Of course the Hallett decision was binding upon us as a territory. If it had established the validity of a common-law marriage, we should not think of holding otherwise now. Indeed all would have accepted it, and the present case would not be before us.

But all that there is in that decision to give us concern is the evident opinion of the court that the Council of Trent had nothing but ecclesiastical authority behind it in the Spanish colonies in America. The reason given by Mr. Justice Grier for so concluding is not entirely convincing, and the question is one pertaining more to historical than to legal science.

Even if that conclusion is correct, it does not greatly matter.
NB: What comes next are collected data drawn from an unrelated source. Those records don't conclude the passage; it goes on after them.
-- pv_equiv track=rewrite | github.com/iamjuli0/programas-UFAM | 1° periodo/IC/bloco4.py | m_mais_ponto
-- ===== SOURCE A (Python) =====
-- def head(xs):
-- 	return xs[0]
--
-- def tail(xs):
-- 	return [x for x in xs][1:]
--
-- def ponta_que_entra(pedra, ponta):
--     if pedra[0] == ponta[0] and pedra[0] != pedra[1]:
--         return [pedra[1]]
--     elif pedra[0] == ponta[0] and pedra[0] == pedra[1]:
--         return [pedra[0], pedra[1]]
--     else:
--         return [pedra[0]]
--
-- def joga_pedra(pedra, mesa, index):
--
--     valores_anteriores = mesa[:index]
--     if len(mesa) != index + 1:
--         valores_posteriores = mesa[(index + 1) :]
--     else:
--         valores_posteriores = ()
--
--     return (
--         valores_anteriores
--         + (ponta_que_entra(pedra, mesa[index]),)
--         + valores_posteriores
--     )
--
-- def suma(values):
--     if len(values) == 0:
--         return 0
--
--     return head(values) + suma(tail(values))
--
-- def sum_pontas(pontas):
--     if len(pontas) == 0:
--         return 0
--     return suma(pontas[0]) + sum_pontas(pontas[1:])
--
-- def m_mais_ponto(pedra, mesa):
--
--     indexs = find_indexs(pedra[0], mesa) + find_indexs(pedra[1], mesa)
--
--     maior_ponto = 0
--     maior_ponto_index = 0
--
--     for inx in indexs:
--         if maior_ponto <= sum_pontas(joga_pedra(pedra, mesa, inx)):
--             maior_ponto = sum_pontas(joga_pedra(pedra, mesa, inx))
--             maior_ponto_index = inx
--
--     return (maior_ponto, maior_ponto_index)
--
-- def find_indexs(lado_a, mesa):
--     indece = []
--     for ind in range(0, len(mesa)):
--         if len(mesa[ind]) != 0 and lado_a == mesa[ind][0]:
--             indece.append(ind)
--     return indece
-- ===== SOURCE B (Python) =====
-- def m_mais_ponto(pedra, mesa):
--     # Single pass per side with the table total precomputed once: each candidate's
--     # score is total - sum(old row) + sum(replacement row).
--     def entra(row):
--         if pedra[0] == row[0] and pedra[0] != pedra[1]:
--             return [pedra[1]]
--         elif pedra[0] == row[0] and pedra[0] == pedra[1]:
--             return [pedra[0], pedra[1]]
--         else:
--             return [pedra[0]]
--     total = sum(sum(row) for row in mesa)
--     best, best_idx = 0, 0
--     for lado in (pedra[0], pedra[1]):
--         for i, row in enumerate(mesa):
--             if row and row[0] == lado:
--                 cand = total - sum(row) + sum(entra(row))
--                 if best <= cand:
--                     best, best_idx = cand, i
--     return (best, best_idx)
-- ===== Notes on version B (the rewrite author's own statement) =====
-- stated objective: faster
-- what changed: B precomputes the table's total pip sum once and scores each candidate index in a single enumerate pass as total - sum(old row) + sum(replacement), instead of A's rebuilding the whole table with joga_pedra and recursively resumming every row (twice on accepted candidates) for each candidate index.
import Mathlib
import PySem

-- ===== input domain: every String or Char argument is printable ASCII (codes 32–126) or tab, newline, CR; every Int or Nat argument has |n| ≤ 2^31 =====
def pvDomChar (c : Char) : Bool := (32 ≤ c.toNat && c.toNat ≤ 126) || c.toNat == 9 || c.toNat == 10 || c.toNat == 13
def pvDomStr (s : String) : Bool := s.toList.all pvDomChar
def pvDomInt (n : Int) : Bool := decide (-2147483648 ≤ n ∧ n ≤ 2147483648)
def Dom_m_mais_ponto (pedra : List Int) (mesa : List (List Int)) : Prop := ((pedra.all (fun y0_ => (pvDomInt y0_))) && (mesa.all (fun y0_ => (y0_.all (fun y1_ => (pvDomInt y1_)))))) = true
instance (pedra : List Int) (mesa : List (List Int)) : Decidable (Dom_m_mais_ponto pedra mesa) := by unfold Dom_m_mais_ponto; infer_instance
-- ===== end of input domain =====

-- ===== PORT A =====
-- B precomputes the table's total pip sum once and scores each candidate by adjusting
-- only the replaced slot, instead of A's rebuild-the-table-and-resum per candidate.

def ponta_que_entra (pedra ponta : List Int) : List Int :=
  -- pedra[0]/pedra[1]: in range under Pre_; ponta[0] is read only through getD (ponta is
  -- nonempty whenever joga_pedra is reached, by find_indexs's guard)
  if pedra.getD 0 0 = ponta.getD 0 0 ∧ pedra.getD 0 0 ≠ pedra.getD 1 0 then [pedra.getD 1 0]
  else if pedra.getD 0 0 = ponta.getD 0 0 ∧ pedra.getD 0 0 = pedra.getD 1 0 then
    [pedra.getD 0 0, pedra.getD 1 0]
  else [pedra.getD 0 0]

def joga_pedra (pedra : List Int) (mesa : List (List Int)) (index : Nat) : List (List Int) :=
  let valores_anteriores := mesa.take index
  let valores_posteriores := if mesa.length ≠ index + 1 then mesa.drop (index + 1) else []
  valores_anteriores ++ [ponta_que_entra pedra (mesa.getD index [])] ++ valores_posteriores

def suma : List Int → Int
  | [] => 0
  | x :: xs => x + suma xs          -- head(values) + suma(tail(values))

def sum_pontas : List (List Int) → Int
  | [] => 0
  | p :: ps => suma p + sum_pontas ps

def find_indexs (lado_a : Int) (mesa : List (List Int)) : List Nat :=
  (List.range mesa.length).foldl
    (fun indece ind =>
      if (mesa.getD ind []).length ≠ 0 ∧ lado_a = (mesa.getD ind []).getD 0 0 then
        indece ++ [ind]
      else indece) []

def m_mais_ponto (pedra : List Int) (mesa : List (List Int)) : List Int :=
  let indexs := find_indexs (pedra.getD 0 0) mesa ++ find_indexs (pedra.getD 1 0) mesa
  let r := indexs.foldl
    (fun (st : Int × Int) inx =>
      if st.1 ≤ sum_pontas (joga_pedra pedra mesa inx) then
        (sum_pontas (joga_pedra pedra mesa inx), (inx : Int))
      else st) (0, 0)
  [r.1, r.2]

-- ===== PORT B =====
def altEntra (pedra row : List Int) : List Int :=
  if pedra.getD 0 0 = row.getD 0 0 ∧ pedra.getD 0 0 ≠ pedra.getD 1 0 then [pedra.getD 1 0]
  else if pedra.getD 0 0 = row.getD 0 0 ∧ pedra.getD 0 0 = pedra.getD 1 0 then
    [pedra.getD 0 0, pedra.getD 1 0]
  else [pedra.getD 0 0]

def m_mais_ponto_alt (pedra : List Int) (mesa : List (List Int)) : List Int :=
  let total := (mesa.map List.sum).sum
  let r := [pedra.getD 0 0, pedra.getD 1 0].foldl
    (fun st lado =>
      (PySem.List.enumerate mesa).foldl
        (fun (st : Int × Int) p =>
          if p.2.length ≠ 0 ∧ p.2.getD 0 0 = lado then
            let cand := total - p.2.sum + (altEntra pedra p.2).sum
            if st.1 ≤ cand then (cand, p.1) else st
          else st) st) ((0 : Int), (0 : Int))
  [r.1, r.2]

-- ===== PRECONDITION & SPEC =====
-- Pre_ excludes only len(pedra) < 2, where Python A raises IndexError on pedra[0]/pedra[1]
-- (B raises there too).
def Pre_m_mais_ponto (pedra : List Int) (mesa : List (List Int)) : Prop :=
  2 ≤ pedra.length
instance (pedra : List Int) (mesa : List (List Int)) : Decidable (Pre_m_mais_ponto pedra mesa) := by
  unfold Pre_m_mais_ponto; infer_instance

def pvWitness_m_mais_ponto : List Int × List (List Int) := ([2, 3], [[2, 5], [], [4]])

def Spec_m_mais_ponto (pedra : List Int) (mesa : List (List Int)) (out : List Int) : Prop := out = m_mais_ponto_alt pedra mesa
instance (pedra : List Int) (mesa : List (List Int)) (out : List Int) : Decidable (Spec_m_mais_ponto pedra mesa out) := by unfold Spec_m_mais_ponto; infer_instance

-- ===== CLAIM (what is proved, stated in full; the proofs are below) =====
def Claim_equal_m_mais_ponto : Prop := ∀ (pedra : List Int) (mesa : List (List Int)), Dom_m_mais_ponto pedra mesa → Pre_m_mais_ponto pedra mesa → Spec_m_mais_ponto pedra mesa (m_mais_ponto pedra mesa)

-- ===== LEMMAS AND PROOFS =====

theorem suma_eq (l : List Int) : suma l = l.sum := by
  induction l with
  | nil => rfl
  | cons x xs ih => simp [suma, ih]

theorem sum_pontas_eq (l : List (List Int)) : sum_pontas l = (l.map List.sum).sum := by
  induction l with
  | nil => rfl
  | cons p ps ih => simp [sum_pontas, suma_eq, ih]

theorem entra_eq : ponta_que_entra = altEntra := rfl

-- the two branches of joga_pedra coincide when index is in range
theorem joga_pedra_in_range (pedra : List Int) (mesa : List (List Int)) (k : Nat) :
    joga_pedra pedra mesa k =
      mesa.take k ++ [ponta_que_entra pedra (mesa.getD k [])] ++ mesa.drop (k + 1) := by
  unfold joga_pedra
  by_cases h : mesa.length = k + 1
  · simp [h, List.drop_eq_nil_of_le (by omega : mesa.length ≤ k + 1)]
  · simp [h]

-- A's score of candidate k equals B's "total adjusted at slot k"
theorem cand_eq (pedra : List Int) (mesa : List (List Int)) (k : Nat) (hk : k < mesa.length) :
    sum_pontas (joga_pedra pedra mesa k) =
      (mesa.map List.sum).sum - (mesa.getD k []).sum + (altEntra pedra (mesa.getD k [])).sum := by
  rw [joga_pedra_in_range pedra mesa k, sum_pontas_eq, entra_eq]
  have hsplit : mesa = mesa.take k ++ mesa.getD k [] :: mesa.drop (k + 1) := by
    conv_lhs => rw [← List.take_append_drop k mesa, List.drop_eq_getElem_cons hk]
    rw [List.getD_eq_getElem mesa [] hk]
  have htot : (mesa.map List.sum).sum
      = ((mesa.take k).map List.sum).sum + (mesa.getD k []).sum
        + ((mesa.drop (k + 1)).map List.sum).sum := by
    conv_lhs => rw [hsplit]
    simp [List.map_append, List.sum_append]
    ring
  rw [htot]
  simp [List.map_append, List.sum_append]
  ring

-- one scan of B (one value of `lado`, over enumerate) equals one fold of A
-- (over find_indexs lado), from any start state
theorem side_eq (pedra : List Int) (mesa : List (List Int)) (lado : Int) (st : Int × Int) :
    (find_indexs lado mesa).foldl
      (fun (st : Int × Int) inx =>
        if st.1 ≤ sum_pontas (joga_pedra pedra mesa inx) then
          (sum_pontas (joga_pedra pedra mesa inx), (inx : Int))
        else st) st =
    (PySem.List.enumerate mesa).foldl
      (fun (st : Int × Int) p =>
        if p.2.length ≠ 0 ∧ p.2.getD 0 0 = lado then
          if st.1 ≤ (mesa.map List.sum).sum - p.2.sum + (altEntra pedra p.2).sum then
            ((mesa.map List.sum).sum - p.2.sum + (altEntra pedra p.2).sum, p.1)
          else st
        else st) st := by
  rw [PySem.List.enumerate_eq_map_pyRange mesa [], List.foldl_map]
  rw [show PySem.List.len mesa = ((mesa.length : Nat) : Int) from rfl,
      PySem.List.pyRange_zero_natCast, List.foldl_map]
  simp only [PySem.List.pyGetD_natCast]
  rw [PySem.List.foldl_ite_eq_foldl_filter
        (fun k : Nat => (mesa.getD k []).length ≠ 0 ∧ (mesa.getD k []).getD 0 0 = lado)]
  unfold find_indexs
  rw [PySem.List.foldl_append_ite_eq_filter
        (fun ind : Nat => (mesa.getD ind []).length ≠ 0 ∧ lado = (mesa.getD ind []).getD 0 0)]
  rw [List.nil_append]
  rw [List.filter_congr (fun x _ =>
        decide_eq_decide.mpr (and_congr_right fun _ => eq_comm))]
  apply PySem.List.foldl_congr_mem
  intro acc k hmem
  have hk : k < mesa.length := List.mem_range.mp (List.mem_of_mem_filter hmem)
  rw [cand_eq pedra mesa k hk]

-- ===== VERDICT (by name: the statement is the Claim_ definition above) =====
theorem m_mais_ponto_spec : Claim_equal_m_mais_ponto := by
  intro pedra mesa _ _
  unfold Spec_m_mais_ponto m_mais_ponto m_mais_ponto_alt
  dsimp only
  simp only [List.foldl_append, List.foldl_cons, List.foldl_nil]
  rw [side_eq pedra mesa (pedra.getD 0 0) (0, 0),
      side_eq pedra mesa (pedra.getD 1 0)]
All that it suggests is the argument, by analogy, that if the common-law marriage could survive regulatory statutes not expressly invalidating them, the clandestine marriage could survive such regulations. The analogy fails when we consider that before the course of statutory regulation began, the clandestine marriage had been abolished. The act of 1860, according to one view, abolished it; according to another, is sufficient evidence of its earlier abolishment.
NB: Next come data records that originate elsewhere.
-- pv_equiv track=rewrite | github.com/JaeYaNe/practice_codingTest | pg_76501.py | solution
-- ===== SOURCE A (Python) =====
-- def solution(absolutes, signs):
--     answer = 0
--
--     n = len(absolutes)
--     for i in range(n):
--         if(signs[i]) :
--             answer += absolutes[i]
--         else :
--             answer -= absolutes[i]
--
--     return answer
-- ===== SOURCE B (Python) =====
-- def solution(absolutes, signs):
--     total = sum(absolutes)
--     neg = sum(a for a, s in zip(absolutes, signs) if not s)
--     return total - 2 * neg
-- ===== Notes on version B (the rewrite author's own statement) =====
-- stated objective: alternative
-- what changed: Replaces the single index-driven signed accumulator with two differently-shaped passes: a full sum of absolutes and a zip-filtered sum of the negatively-signed ones, returning total - 2*neg.
import Mathlib
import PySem

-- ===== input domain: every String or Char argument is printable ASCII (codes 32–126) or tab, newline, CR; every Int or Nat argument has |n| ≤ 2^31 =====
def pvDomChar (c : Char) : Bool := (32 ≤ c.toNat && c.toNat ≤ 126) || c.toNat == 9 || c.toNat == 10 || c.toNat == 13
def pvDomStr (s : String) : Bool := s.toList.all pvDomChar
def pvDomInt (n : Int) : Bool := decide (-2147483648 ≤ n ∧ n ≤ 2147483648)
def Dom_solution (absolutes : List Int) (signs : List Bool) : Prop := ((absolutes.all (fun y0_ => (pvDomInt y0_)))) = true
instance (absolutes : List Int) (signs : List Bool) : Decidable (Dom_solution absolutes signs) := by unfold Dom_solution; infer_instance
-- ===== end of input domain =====

-- B replaces A's index-driven signed accumulator with a full sum plus a zip-filtered
-- negative-subset sum (total - 2*neg): an alternative decomposition, same cost.


-- ===== PORT A =====
-- for i in range(n): answer ± absolutes[i] according to signs[i]; indexing is exact under Pre_
def solution (absolutes : List Int) (signs : List Bool) : Int :=
  (PySem.List.pyRange 0 (absolutes.length : Int) 1).foldl
    (fun answer i =>
      if PySem.List.pyGetD signs i false then
        answer + PySem.List.pyGetD absolutes i 0
      else
        answer - PySem.List.pyGetD absolutes i 0) 0

-- ===== PORT B =====
def solution_alt (absolutes : List Int) (signs : List Bool) : Int :=
  let total := absolutes.foldl (· + ·) 0
  let neg := (absolutes.zip signs).foldl (fun acc p => if !p.2 then acc + p.1 else acc) 0
  total - 2 * neg

-- ===== PRECONDITION & SPEC =====
-- A indexes signs[i] for every i < len(absolutes), so it raises IndexError when signs is shorter.
def Pre_solution (absolutes : List Int) (signs : List Bool) : Prop :=
  absolutes.length ≤ signs.length
instance (absolutes : List Int) (signs : List Bool) : Decidable (Pre_solution absolutes signs) := by
  unfold Pre_solution; infer_instance

def pvWitness_solution : List Int × List Bool := ([4, 7, 12], [true, false, true])

def Spec_solution (absolutes : List Int) (signs : List Bool) (out : Int) : Prop :=
  out = solution_alt absolutes signs
instance (absolutes : List Int) (signs : List Bool) (out : Int) : Decidable (Spec_solution absolutes signs out) := by
  unfold Spec_solution; infer_instance

-- ===== CLAIM (what is proved, stated in full; the proofs are below) =====
def Claim_equal_solution : Prop := ∀ (absolutes : List Int) (signs : List Bool), Dom_solution absolutes signs → Pre_solution absolutes signs → Spec_solution absolutes signs (solution absolutes signs)


-- ===== LEMMAS AND PROOFS =====

-- structural signed sum, the common reference point of both ports
def sAux : List Int → List Bool → Int
  | [], _ => 0
  | _, [] => 0
  | a :: t, s :: st => (if s then a else -a) + sAux t st

lemma sum_foldl_acc (l : List Int) : ∀ acc : Int, l.foldl (· + ·) acc = acc + l.foldl (· + ·) 0 := by
  induction l with
  | nil => intro acc; simp
  | cons a t ih =>
      intro acc
      simp only [List.foldl_cons]
      rw [ih (acc + a), ih (0 + a)]
      ring

lemma neg_foldl_acc (l : List (Int × Bool)) :
    ∀ acc : Int, l.foldl (fun acc p => if !p.2 then acc + p.1 else acc) acc
      = acc + l.foldl (fun acc p => if !p.2 then acc + p.1 else acc) 0 := by
  induction l with
  | nil => intro acc; simp
  | cons a t ih =>
      intro acc
      obtain ⟨x, s⟩ := a
      cases s
      · simp only [List.foldl_cons]
        rw [show (if (!false) = true then acc + x else acc) = acc + x from rfl,
            show (if (!false) = true then (0 : Int) + x else 0) = 0 + x from rfl]
        rw [ih (acc + x), ih (0 + x)]
        ring
      · simp only [List.foldl_cons]
        rw [show (if (!true) = true then acc + x else acc) = acc from rfl,
            show (if (!true) = true then (0 : Int) + x else 0) = 0 from rfl]
        exact ih acc

lemma alt_eq_sAux (absolutes : List Int) : ∀ signs : List Bool,
    absolutes.length ≤ signs.length →
    solution_alt absolutes signs = sAux absolutes signs := by
  induction absolutes with
  | nil => intro signs _; cases signs <;> simp [solution_alt, sAux]
  | cons a t ih =>
      intro signs h
      cases signs with
      | nil => simp at h
      | cons s st =>
          simp only [List.length_cons, Nat.add_le_add_iff_right] at h
          have ht := ih st h
          simp only [solution_alt] at ht
          simp only [solution_alt, List.zip_cons_cons, List.foldl_cons, sAux]
          rw [sum_foldl_acc t (0 + a)]
          cases s
          · rw [show (if (!false) = true then (0 : Int) + a else 0) = 0 + a from rfl,
                show (if false = true then a else -a) = -a from rfl]
            rw [neg_foldl_acc (t.zip st) (0 + a), ← ht]
            ring
          · rw [show (if (!true) = true then (0 : Int) + a else 0) = 0 from rfl,
                show (if true = true then a else -a) = a from rfl]
            rw [← ht]
            ring

-- A's range-loop, generalized over an already-processed prefix of both lists
lemma a_loop (absolutes : List Int) : ∀ (signs pres : List Bool) (pre : List Int) (acc : Int),
    absolutes.length ≤ signs.length → pre.length = pres.length →
    (PySem.List.pyRange (pre.length : Int) ((pre.length : Int) + (absolutes.length : Int)) 1).foldl
      (fun answer i =>
        if PySem.List.pyGetD (pres ++ signs) i false then
          answer + PySem.List.pyGetD (pre ++ absolutes) i 0
        else
          answer - PySem.List.pyGetD (pre ++ absolutes) i 0) acc
      = acc + sAux absolutes signs := by
  induction absolutes with
  | nil =>
      intro signs pres pre acc _ _
      rw [PySem.List.pyRange_one_eq_nil (by simp)]
      simp only [List.foldl_nil]
      cases signs <;> simp [sAux]
  | cons a t ih =>
      intro signs pres pre acc h hlen
      cases signs with
      | nil => simp at h
      | cons s st =>
          simp only [List.length_cons, Nat.add_le_add_iff_right] at h
          rw [PySem.List.pyRange_one_cons (by simp)]
          simp only [List.foldl_cons]
          have hget_a : PySem.List.pyGetD (pre ++ a :: t) ((pre.length : Nat) : Int) 0 = a := by
            rw [PySem.List.pyGetD_natCast]
            simp [List.getD_eq_getElem?_getD]
          have hget_s : PySem.List.pyGetD (pres ++ s :: st) ((pre.length : Nat) : Int) false = s := by
            rw [PySem.List.pyGetD_natCast, hlen]
            simp [List.getD_eq_getElem?_getD]
          rw [hget_a, hget_s]
          rw [show ((pre.length : Int) + 1) = (((pre ++ [a]).length : Nat) : Int) by simp,
              show ((pre.length : Int) + ((a :: t).length : Int)) =
                (((pre ++ [a]).length : Nat) : Int) + ((t.length : Nat) : Int) by simp; ring,
              show pre ++ a :: t = (pre ++ [a]) ++ t by simp,
              show pres ++ s :: st = (pres ++ [s]) ++ st by simp]
          cases s
          · rw [if_neg (by simp)]
            rw [ih st (pres ++ [false]) (pre ++ [a]) (acc - a) h (by simp [hlen])]
            simp only [sAux]
            rw [show (if false = true then a else -a) = -a from rfl]
            ring
          · rw [if_pos rfl]
            rw [ih st (pres ++ [true]) (pre ++ [a]) (acc + a) h (by simp [hlen])]
            simp only [sAux]
            norm_num
            ring

lemma a_eq_sAux (absolutes : List Int) (signs : List Bool)
    (h : absolutes.length ≤ signs.length) :
    solution absolutes signs = sAux absolutes signs := by
  have h0 := a_loop absolutes signs [] [] 0 h rfl
  simp only [List.length_nil, Nat.cast_zero, zero_add, List.nil_append] at h0
  rw [solution, h0]

-- ===== VERDICT (by name: the statement is the Claim_ definition above) =====
theorem solution_spec : Claim_equal_solution := by
  intro absolutes signs _ hpre
  unfold Spec_solution
  rw [a_eq_sAux absolutes signs hpre, alt_eq_sAux absolutes signs hpre]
If the Supreme Court of the United States was right, and the territorial Assembly wrong, as to the historical fact, we still think that the former would have sustained the territorial Supreme Court in interpreting the act of the latter (1860) as we interpret it here; not only because the interpretation is correct, but in conformity with the general rule as to the great weight to be given to a decision by the highest court of a territory as to its history and customs and as to construction of local laws. Halsey v. Ho Ah Keau (C.C.A.) 295 F. 636; Notley v. McMillan (C.C.A.) 16 F.2d 273; Territory of Hawaii v. Gay (C.C.A.) 52 F.2d 356; Yoshizawa v. Hewitt (C.C.A.) 52 F.2d 411, 79 A.L.R. 317.

It is urged, as an unfortunate consequence of what we hold, that children of innocent parents may be bastardized. But, recalling the ease with which a mere adulterous relation may become, in the mouths of interested and unscrupulous witnesses, a common-law marriage, an opposite conclusion promises the same or worse results of illegitimacy and upsetting of titles.

We think that irregular marriage is now, and has been in the past, as little practiced in New Mexico as elsewhere. In 1860 the non-Catholic population was inconsiderable. The edicts of the church were deemed highly binding upon conscience. Marriage was generally regarded as a sacrament. The Act of 1860 reflects the view that the law of the church in that regard was the law of the state. No doubt, with the influx of men from the east, irregular alliances were formed with native women, some of them perhaps marriages according to the common law. This situation was rather effectively cleared up by the Edmonds-Tucker Act (USCA title 18, § 519), in force here from 1887 until statehood. While it did not itself effect the invalidity of any marriage or attempted marriage, it was in fact rigorously enforced, resulting in *Page 397 the postponed celebration of many, and in discouraging future alliances except according to the forms of law.

We consider that the alliance here involved did not constitute a valid marriage. The court below so held. The judgment should be affirmed, and the cause remanded, and it is so ordered.

WATSON, C.J., and ZINN, JJ., concur.